Copy nothing from the entries below except the lines from the one containing "have hslice : PySem.Str.slice" through the one containing "rw [toList_slice_to _", and copy those exactly.

----- DATASET RECORDS -----

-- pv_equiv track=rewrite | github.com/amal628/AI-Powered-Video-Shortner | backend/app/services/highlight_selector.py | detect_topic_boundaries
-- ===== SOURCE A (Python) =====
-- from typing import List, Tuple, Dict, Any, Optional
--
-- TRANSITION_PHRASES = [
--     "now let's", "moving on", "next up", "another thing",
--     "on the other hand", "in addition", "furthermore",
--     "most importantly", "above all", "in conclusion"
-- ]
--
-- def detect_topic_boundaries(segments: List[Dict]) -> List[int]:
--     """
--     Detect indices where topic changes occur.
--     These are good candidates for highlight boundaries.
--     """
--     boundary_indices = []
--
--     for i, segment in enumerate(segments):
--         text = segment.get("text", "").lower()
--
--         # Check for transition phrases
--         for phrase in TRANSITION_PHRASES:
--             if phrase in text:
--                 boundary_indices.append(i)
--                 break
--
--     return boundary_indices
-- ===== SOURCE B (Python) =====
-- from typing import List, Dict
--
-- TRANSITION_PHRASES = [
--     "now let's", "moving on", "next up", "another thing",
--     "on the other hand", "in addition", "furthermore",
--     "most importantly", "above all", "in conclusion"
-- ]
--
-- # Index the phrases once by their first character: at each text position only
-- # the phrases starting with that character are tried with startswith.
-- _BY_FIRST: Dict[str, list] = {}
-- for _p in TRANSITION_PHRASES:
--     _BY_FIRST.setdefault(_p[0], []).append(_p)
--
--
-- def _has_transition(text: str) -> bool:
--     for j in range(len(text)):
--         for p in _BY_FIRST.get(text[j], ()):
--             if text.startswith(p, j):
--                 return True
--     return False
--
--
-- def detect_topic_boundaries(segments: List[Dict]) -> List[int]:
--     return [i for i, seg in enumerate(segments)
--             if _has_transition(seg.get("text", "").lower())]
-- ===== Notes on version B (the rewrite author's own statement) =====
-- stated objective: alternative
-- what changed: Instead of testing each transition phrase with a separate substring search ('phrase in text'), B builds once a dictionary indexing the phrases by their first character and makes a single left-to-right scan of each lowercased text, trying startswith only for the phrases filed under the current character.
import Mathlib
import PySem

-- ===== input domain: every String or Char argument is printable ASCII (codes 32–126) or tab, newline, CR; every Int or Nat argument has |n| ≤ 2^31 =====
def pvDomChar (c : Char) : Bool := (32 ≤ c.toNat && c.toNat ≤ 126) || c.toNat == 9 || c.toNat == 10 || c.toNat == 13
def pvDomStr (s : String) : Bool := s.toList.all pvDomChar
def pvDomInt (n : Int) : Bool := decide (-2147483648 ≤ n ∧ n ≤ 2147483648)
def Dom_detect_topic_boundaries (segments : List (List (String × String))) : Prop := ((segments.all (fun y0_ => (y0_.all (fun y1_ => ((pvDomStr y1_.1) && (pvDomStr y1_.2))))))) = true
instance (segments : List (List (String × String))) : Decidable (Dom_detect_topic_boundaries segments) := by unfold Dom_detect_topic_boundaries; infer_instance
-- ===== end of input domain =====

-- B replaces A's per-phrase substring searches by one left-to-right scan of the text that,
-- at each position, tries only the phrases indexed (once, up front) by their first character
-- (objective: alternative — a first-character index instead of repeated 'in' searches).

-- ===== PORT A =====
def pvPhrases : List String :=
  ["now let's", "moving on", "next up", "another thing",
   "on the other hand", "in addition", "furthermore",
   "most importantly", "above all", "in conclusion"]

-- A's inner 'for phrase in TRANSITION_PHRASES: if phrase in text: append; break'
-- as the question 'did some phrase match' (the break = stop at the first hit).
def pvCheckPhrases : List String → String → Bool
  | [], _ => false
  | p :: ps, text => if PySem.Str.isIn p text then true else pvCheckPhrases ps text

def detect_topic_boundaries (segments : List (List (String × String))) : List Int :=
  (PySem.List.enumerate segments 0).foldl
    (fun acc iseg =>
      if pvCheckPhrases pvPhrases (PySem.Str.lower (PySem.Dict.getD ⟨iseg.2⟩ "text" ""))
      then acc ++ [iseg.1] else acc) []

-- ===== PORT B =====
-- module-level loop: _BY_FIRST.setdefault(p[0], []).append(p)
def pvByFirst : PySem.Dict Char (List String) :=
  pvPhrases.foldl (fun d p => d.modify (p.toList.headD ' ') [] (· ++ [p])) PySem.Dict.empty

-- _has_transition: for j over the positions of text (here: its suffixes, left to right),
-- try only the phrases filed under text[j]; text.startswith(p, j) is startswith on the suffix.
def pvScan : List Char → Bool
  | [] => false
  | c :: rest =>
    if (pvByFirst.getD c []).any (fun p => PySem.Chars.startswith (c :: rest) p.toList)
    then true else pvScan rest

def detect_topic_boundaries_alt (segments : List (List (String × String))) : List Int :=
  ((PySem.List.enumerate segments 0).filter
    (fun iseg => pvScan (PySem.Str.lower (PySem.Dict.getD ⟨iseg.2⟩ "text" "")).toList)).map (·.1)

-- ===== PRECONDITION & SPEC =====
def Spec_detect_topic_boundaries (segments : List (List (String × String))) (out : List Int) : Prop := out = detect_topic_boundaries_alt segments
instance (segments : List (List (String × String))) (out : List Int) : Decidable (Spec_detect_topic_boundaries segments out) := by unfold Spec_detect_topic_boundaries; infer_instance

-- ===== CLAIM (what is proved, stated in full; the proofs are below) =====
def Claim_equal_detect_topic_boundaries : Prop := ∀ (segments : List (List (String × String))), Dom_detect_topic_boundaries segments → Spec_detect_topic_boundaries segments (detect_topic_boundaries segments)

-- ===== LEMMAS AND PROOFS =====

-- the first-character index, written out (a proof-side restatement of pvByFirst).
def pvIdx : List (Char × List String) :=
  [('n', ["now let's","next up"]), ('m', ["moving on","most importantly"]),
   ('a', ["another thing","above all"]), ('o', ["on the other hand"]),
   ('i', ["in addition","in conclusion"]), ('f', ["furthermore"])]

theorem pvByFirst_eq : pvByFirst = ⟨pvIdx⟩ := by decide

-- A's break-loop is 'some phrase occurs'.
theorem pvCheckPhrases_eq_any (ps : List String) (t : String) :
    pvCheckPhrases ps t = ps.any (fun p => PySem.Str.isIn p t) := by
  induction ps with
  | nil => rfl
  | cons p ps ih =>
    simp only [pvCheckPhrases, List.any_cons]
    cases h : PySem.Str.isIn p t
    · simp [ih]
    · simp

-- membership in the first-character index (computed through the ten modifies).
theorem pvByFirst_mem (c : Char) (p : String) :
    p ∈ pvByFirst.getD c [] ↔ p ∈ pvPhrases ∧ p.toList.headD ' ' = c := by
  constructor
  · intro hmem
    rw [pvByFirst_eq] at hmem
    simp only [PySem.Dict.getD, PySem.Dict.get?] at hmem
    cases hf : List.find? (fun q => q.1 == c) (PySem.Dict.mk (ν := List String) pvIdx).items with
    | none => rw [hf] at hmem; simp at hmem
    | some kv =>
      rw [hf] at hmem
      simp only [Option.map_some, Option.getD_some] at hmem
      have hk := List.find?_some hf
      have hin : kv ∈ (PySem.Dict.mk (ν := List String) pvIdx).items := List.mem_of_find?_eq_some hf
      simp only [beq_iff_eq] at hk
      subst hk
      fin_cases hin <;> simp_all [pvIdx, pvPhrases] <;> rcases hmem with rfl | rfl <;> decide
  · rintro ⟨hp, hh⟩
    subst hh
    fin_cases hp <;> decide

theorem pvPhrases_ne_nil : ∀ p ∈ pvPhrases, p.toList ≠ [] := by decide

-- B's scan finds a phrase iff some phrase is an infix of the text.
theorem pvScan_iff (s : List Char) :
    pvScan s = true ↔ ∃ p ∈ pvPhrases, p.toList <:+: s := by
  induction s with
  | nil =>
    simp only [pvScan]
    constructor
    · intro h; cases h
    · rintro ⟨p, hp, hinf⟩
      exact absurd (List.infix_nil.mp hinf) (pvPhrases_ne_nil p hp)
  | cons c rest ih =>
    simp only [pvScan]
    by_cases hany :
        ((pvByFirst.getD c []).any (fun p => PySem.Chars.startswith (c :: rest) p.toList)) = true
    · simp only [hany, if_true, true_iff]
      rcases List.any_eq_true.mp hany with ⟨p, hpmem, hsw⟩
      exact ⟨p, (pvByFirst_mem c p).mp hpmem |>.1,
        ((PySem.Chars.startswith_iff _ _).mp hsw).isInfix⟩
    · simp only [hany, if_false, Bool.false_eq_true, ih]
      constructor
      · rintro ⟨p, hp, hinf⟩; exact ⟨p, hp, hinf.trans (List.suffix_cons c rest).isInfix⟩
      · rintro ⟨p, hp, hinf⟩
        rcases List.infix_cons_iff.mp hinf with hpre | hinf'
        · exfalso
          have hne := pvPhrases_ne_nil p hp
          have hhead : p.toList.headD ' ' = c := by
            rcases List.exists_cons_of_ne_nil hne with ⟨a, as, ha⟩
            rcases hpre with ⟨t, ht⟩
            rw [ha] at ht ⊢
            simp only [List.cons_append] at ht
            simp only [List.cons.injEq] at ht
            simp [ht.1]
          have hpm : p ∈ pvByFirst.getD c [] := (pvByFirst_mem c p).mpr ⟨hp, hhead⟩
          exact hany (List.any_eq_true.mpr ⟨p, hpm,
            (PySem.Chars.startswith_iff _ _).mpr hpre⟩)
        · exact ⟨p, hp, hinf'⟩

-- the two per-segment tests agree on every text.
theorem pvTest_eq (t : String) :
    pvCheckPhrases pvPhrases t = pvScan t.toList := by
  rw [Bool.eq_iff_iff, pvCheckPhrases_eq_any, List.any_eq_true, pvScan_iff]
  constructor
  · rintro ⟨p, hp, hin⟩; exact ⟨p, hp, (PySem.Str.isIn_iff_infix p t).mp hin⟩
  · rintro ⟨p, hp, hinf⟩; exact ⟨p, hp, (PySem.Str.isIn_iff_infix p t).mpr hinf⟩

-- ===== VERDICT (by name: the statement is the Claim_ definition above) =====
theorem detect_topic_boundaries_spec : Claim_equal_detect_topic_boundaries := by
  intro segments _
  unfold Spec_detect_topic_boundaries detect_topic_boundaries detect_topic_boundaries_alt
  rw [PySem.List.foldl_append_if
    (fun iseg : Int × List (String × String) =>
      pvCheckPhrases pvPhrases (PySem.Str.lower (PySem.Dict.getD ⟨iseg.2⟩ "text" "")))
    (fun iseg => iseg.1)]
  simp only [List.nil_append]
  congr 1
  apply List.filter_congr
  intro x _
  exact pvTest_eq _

-----
----- DATASET RECORDS -----

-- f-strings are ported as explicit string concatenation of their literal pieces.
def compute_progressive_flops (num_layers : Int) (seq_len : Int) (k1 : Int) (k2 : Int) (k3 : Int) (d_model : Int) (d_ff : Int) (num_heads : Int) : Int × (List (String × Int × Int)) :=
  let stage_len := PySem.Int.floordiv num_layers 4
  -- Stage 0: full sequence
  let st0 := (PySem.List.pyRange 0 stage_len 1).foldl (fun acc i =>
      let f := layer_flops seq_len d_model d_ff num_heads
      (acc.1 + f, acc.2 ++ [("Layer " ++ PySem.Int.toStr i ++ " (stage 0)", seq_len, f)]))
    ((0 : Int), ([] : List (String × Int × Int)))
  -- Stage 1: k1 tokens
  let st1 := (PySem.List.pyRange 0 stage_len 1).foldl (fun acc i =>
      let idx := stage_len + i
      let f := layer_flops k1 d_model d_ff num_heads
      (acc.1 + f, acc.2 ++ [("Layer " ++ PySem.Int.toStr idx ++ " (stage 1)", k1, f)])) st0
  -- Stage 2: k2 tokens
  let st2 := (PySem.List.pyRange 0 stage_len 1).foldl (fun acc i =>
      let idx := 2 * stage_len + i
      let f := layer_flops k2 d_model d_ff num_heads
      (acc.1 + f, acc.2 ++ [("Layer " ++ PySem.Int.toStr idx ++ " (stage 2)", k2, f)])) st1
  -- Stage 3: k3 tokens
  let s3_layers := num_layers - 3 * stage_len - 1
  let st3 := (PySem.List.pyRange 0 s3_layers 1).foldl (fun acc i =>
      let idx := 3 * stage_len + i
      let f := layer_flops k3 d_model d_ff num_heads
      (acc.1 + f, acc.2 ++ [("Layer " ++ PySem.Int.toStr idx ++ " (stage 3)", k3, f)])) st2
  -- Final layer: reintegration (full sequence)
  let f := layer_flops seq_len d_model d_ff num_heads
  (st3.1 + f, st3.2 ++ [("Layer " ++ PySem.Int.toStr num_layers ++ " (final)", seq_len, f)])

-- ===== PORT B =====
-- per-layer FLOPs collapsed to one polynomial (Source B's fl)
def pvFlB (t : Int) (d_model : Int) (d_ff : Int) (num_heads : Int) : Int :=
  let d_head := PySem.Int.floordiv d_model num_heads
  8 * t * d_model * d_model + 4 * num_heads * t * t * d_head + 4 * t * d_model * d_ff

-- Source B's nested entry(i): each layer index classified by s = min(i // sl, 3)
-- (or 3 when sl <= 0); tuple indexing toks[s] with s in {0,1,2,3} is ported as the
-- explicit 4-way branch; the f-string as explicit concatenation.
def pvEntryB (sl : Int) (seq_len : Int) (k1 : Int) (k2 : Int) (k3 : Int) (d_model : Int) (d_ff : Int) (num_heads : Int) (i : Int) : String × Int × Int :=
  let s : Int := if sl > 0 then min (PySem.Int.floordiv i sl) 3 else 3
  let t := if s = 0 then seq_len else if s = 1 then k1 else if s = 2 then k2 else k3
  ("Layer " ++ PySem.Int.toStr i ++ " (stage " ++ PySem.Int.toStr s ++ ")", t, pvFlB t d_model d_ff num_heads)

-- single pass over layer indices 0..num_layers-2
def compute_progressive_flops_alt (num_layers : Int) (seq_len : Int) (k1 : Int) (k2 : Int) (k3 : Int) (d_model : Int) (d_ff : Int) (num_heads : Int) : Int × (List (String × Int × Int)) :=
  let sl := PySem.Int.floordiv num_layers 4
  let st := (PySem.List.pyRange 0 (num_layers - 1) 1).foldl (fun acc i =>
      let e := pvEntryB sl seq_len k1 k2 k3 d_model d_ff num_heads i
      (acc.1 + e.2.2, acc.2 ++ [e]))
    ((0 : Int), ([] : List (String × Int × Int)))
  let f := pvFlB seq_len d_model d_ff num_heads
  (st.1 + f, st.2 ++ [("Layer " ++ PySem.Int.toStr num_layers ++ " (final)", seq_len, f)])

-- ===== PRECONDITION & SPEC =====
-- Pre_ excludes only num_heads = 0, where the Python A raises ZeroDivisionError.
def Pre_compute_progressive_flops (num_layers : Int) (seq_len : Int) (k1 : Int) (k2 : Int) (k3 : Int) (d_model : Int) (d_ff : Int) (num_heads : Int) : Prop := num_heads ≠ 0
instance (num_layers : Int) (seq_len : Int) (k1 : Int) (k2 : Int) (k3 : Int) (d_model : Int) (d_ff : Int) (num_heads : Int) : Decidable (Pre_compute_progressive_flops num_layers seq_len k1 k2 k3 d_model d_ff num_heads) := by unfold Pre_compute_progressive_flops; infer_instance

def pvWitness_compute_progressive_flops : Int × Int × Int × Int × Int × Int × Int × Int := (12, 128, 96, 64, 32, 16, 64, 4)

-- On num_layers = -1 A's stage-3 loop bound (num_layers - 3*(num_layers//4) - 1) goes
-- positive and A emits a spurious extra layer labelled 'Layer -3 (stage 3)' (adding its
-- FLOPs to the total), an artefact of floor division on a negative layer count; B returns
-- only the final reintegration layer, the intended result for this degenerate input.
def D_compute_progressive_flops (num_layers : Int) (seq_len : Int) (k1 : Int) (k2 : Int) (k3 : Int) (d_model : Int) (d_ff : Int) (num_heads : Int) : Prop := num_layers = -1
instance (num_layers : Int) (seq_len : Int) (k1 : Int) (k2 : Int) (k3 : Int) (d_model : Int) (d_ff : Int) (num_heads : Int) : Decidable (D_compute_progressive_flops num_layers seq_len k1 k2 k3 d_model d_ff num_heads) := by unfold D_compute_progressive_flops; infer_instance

-----
----- DATASET RECORDS -----

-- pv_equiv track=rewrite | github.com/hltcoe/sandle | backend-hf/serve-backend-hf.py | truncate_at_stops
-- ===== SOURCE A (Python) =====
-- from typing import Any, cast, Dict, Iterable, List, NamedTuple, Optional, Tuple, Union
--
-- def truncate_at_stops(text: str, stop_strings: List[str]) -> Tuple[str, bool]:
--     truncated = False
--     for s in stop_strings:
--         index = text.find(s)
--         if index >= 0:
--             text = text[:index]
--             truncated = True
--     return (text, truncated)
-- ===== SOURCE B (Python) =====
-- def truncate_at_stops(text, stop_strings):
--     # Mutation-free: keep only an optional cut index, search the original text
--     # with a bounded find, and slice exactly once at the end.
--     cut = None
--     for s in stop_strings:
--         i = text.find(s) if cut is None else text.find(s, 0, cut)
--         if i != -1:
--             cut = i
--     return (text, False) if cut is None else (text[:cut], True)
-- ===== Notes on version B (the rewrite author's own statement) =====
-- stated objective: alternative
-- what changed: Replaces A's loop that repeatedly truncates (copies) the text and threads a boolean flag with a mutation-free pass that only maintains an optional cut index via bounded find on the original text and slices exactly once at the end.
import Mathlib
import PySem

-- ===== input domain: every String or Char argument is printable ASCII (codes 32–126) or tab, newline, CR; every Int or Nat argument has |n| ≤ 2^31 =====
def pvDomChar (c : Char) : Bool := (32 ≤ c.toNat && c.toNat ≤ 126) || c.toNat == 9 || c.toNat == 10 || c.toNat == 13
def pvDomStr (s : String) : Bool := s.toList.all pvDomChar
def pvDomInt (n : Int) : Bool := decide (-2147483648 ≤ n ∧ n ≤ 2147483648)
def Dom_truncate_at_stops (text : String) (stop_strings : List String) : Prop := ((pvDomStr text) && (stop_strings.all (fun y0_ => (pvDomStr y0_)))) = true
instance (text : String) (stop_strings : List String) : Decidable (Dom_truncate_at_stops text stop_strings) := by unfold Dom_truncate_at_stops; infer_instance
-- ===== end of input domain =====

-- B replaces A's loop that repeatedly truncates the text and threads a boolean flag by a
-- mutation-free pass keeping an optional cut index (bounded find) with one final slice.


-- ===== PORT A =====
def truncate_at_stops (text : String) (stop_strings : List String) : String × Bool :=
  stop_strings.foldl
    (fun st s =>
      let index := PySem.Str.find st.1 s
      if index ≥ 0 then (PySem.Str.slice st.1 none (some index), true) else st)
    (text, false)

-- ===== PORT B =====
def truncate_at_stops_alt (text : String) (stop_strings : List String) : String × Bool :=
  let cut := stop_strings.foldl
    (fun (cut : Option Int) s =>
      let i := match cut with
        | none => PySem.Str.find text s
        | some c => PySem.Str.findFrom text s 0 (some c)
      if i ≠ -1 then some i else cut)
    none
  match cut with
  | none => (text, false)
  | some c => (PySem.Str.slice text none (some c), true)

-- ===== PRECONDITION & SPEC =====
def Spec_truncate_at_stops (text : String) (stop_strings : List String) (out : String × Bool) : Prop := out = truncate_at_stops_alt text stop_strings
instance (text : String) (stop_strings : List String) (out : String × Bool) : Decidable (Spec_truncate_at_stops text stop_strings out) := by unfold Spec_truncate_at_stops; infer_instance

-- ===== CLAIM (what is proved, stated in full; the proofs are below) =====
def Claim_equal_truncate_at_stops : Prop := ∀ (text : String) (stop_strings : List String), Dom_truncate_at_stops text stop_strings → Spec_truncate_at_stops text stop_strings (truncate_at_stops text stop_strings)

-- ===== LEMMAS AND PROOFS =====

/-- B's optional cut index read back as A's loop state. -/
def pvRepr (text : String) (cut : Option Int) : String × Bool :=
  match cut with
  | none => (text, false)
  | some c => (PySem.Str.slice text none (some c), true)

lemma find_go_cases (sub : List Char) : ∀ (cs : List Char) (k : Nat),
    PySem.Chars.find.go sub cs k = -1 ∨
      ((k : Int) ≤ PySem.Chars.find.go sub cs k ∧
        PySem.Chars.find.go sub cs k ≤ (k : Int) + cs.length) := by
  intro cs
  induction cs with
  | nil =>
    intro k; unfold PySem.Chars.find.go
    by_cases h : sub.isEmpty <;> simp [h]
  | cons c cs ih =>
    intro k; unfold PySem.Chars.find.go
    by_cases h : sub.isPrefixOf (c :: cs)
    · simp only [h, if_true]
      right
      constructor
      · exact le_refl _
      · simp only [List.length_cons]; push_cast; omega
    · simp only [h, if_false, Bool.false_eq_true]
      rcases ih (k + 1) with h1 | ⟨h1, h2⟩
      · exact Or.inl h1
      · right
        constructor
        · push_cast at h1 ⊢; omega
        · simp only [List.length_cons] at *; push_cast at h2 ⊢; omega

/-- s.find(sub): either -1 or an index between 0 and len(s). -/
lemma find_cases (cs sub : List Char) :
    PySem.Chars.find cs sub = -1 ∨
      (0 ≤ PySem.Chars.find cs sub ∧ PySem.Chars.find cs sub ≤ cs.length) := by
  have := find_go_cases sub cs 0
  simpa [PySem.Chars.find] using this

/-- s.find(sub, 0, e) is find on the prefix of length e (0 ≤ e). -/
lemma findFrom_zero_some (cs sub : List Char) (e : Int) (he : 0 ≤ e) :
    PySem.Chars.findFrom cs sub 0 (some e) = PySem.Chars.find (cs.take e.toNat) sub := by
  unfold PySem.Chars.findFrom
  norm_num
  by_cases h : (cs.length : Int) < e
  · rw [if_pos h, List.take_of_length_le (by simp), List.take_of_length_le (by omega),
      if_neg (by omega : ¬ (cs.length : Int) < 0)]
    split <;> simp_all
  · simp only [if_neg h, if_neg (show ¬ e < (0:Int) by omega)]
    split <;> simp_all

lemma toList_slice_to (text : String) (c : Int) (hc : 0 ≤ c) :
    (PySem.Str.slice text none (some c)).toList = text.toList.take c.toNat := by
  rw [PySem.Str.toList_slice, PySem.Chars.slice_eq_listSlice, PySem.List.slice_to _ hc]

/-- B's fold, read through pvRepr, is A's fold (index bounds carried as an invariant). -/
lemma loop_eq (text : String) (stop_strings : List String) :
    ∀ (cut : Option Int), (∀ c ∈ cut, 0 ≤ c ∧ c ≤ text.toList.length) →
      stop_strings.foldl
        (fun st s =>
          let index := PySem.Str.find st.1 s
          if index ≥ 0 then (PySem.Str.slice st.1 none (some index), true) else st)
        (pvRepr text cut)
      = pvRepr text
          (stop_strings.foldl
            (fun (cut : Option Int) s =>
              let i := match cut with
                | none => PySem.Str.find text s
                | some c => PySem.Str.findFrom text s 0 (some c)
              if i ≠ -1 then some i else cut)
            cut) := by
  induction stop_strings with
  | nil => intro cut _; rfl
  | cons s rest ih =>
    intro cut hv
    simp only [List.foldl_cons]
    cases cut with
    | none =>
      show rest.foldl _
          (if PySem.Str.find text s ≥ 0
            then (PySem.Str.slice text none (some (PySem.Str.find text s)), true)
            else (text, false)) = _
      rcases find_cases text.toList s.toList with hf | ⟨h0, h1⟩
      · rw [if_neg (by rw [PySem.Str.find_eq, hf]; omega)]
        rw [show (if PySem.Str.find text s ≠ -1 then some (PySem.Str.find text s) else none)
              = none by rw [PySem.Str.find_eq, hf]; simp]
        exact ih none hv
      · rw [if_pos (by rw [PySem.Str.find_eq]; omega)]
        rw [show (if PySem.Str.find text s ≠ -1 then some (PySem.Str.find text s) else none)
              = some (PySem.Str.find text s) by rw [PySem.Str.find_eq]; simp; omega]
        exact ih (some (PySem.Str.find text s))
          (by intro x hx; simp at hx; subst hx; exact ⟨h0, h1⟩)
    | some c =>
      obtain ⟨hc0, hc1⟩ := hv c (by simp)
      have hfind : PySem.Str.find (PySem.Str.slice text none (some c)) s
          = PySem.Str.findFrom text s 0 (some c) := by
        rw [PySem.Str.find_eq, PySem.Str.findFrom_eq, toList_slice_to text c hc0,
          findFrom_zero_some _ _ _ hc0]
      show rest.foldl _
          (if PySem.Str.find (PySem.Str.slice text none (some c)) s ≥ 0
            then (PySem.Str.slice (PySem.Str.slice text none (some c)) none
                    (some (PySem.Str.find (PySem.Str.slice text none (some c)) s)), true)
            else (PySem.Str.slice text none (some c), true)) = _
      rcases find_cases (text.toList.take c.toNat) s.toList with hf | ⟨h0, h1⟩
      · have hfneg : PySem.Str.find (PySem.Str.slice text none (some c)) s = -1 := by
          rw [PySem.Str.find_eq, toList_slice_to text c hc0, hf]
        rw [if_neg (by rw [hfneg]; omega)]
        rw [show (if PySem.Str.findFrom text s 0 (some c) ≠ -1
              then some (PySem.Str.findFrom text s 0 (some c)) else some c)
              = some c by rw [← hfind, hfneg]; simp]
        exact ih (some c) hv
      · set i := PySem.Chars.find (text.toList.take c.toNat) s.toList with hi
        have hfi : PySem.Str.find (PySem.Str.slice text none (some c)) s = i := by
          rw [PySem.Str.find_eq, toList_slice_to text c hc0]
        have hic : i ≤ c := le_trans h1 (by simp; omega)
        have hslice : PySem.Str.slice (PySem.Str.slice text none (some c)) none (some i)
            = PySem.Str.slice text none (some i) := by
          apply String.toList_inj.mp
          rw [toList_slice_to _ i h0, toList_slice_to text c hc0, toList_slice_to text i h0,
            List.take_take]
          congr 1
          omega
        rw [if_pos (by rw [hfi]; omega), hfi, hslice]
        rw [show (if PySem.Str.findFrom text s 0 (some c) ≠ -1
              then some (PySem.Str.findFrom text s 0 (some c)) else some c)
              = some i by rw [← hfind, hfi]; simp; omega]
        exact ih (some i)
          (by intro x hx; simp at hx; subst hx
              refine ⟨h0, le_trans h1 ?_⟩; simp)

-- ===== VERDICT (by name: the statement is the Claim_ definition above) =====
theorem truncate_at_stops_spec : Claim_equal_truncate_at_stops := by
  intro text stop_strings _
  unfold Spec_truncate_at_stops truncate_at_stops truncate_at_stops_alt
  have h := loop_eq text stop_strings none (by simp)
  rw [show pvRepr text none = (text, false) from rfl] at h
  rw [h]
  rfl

-----

= RESULT =
        have hslice : PySem.Str.slice (PySem.Str.slice text none (some c)) none (some i)
            = PySem.Str.slice text none (some i) := by
          apply String.toList_inj.mp
          rw [toList_slice_to _ i h0, toList_slice_to text c hc0, toList_slice_to text i h0,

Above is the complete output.